Dataset records:
-- pv_equiv track=rewrite | github.com/lcomment/codynators-backend | app/algorithm.py | save_xlsx_value
-- ===== SOURCE A (Python) =====
-- def save_xlsx_value(x, y):
--     values = []
--     for i in range(1, 9):
--         if i == int(x) or i == int(y):
--             values.append(1)
--         else:
--             values.append(0)
--     return values
-- ===== SOURCE B (Python) =====
-- def save_xlsx_value(x, y):
--     values = [0] * 8
--     for idx in (int(x), int(y)):
--         if 1 <= idx <= 8:
--             values[idx - 1] = 1
--     return values
-- ===== Notes on version B (the rewrite author's own statement) =====
-- stated objective: simpler
-- what changed: B scatters directly: it allocates [0]*8 once and sets positions x-1 and y-1 (when in 1..8) to 1, instead of A's scan over all eight positions testing each against x and y.
import Mathlib
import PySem

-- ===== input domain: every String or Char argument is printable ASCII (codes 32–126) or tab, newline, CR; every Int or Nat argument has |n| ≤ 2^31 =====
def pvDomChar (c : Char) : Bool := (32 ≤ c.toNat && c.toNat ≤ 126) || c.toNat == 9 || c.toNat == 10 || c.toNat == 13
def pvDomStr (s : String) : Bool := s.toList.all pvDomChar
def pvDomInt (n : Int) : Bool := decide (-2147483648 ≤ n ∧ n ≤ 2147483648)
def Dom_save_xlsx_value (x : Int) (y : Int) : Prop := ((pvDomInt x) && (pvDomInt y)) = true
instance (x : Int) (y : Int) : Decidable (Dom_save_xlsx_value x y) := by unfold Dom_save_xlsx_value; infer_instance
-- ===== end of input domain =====

-- B builds the vector by two guarded index writes into [0]*8 instead of scanning all eight cells testing membership; same return value.

-- ===== PORT A =====
def save_xlsx_value (x : Int) (y : Int) : List Int :=
  (PySem.List.pyRange 1 9 1).foldl
    (fun values i => values ++ [if i == x || i == y then (1 : Int) else 0]) []

-- ===== PORT B =====
-- values[idx - 1] = 1, guarded by 1 <= idx <= 8 (so the index is always in range)
def pvScatter (values : List Int) (idx : Int) : List Int :=
  if 1 ≤ idx ∧ idx ≤ 8 then values.set (idx - 1).toNat 1 else values

def save_xlsx_value_alt (x : Int) (y : Int) : List Int :=
  [x, y].foldl pvScatter (List.replicate 8 0)

-- ===== PRECONDITION & SPEC =====
def Spec_save_xlsx_value (x : Int) (y : Int) (out : List Int) : Prop := out = save_xlsx_value_alt x y
instance (x : Int) (y : Int) (out : List Int) : Decidable (Spec_save_xlsx_value x y out) := by unfold Spec_save_xlsx_value; infer_instance

-- ===== CLAIM (what is proved, stated in full; the proofs are below) =====
def Claim_equal_save_xlsx_value : Prop := ∀ (x : Int) (y : Int), Dom_save_xlsx_value x y → Spec_save_xlsx_value x y (save_xlsx_value x y)

-- ===== LEMMAS AND PROOFS =====

-- Common characterisation: cell k holds 1 iff k+1 equals x or y.
def pvInd (x y : Int) : List Int :=
  (List.range 8).map (fun (k : Nat) => if ((k : Int) + 1 = x ∨ (k : Int) + 1 = y) then (1 : Int) else 0)

theorem a_eq_ind (x y : Int) : save_xlsx_value x y = pvInd x y := by
  unfold save_xlsx_value pvInd
  have hr : PySem.List.pyRange 1 9 1 = [1,2,3,4,5,6,7,8] := by decide
  have hr8 : List.range 8 = [0,1,2,3,4,5,6,7] := by decide
  rw [hr, hr8]
  simp only [List.foldl, beq_iff_eq, Bool.or_eq_true,
    List.nil_append, List.cons_append]
  norm_num

theorem len_scatter (l : List Int) (i : Int) : (pvScatter l i).length = l.length := by
  unfold pvScatter; split_ifs <;> simp

theorem b_eq_ind (x y : Int) : save_xlsx_value_alt x y = pvInd x y := by
  unfold save_xlsx_value_alt
  simp only [List.foldl]
  apply List.ext_getElem
  · simp [len_scatter, pvInd]
  · intro i h1 h2
    have h8 : i < 8 := by simpa [len_scatter] using h1
    simp only [pvInd]
    rw [List.getElem_map]
    rw [List.getElem_range]
    unfold pvScatter
    split_ifs with hy hx hx <;>
      (try simp only [List.getElem_set, List.getElem_replicate]) <;>
      (try split_ifs) <;> omega

-- ===== VERDICT (by name: the statement is the Claim_ definition above) =====
theorem save_xlsx_value_spec : Claim_equal_save_xlsx_value := by
  intro x y _
  unfold Spec_save_xlsx_value
  rw [a_eq_ind, b_eq_ind]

### What this task involves
From the records above, show each line that contains the word "then".

### Output of the task
    (fun values i => values ++ [if i == x || i == y then (1 : Int) else 0]) []
  if 1 ≤ idx ∧ idx ≤ 8 then values.set (idx - 1).toNat 1 else values
  (List.range 8).map (fun (k : Nat) => if ((k : Int) + 1 = x ∨ (k : Int) + 1 = y) then (1 : Int) else 0)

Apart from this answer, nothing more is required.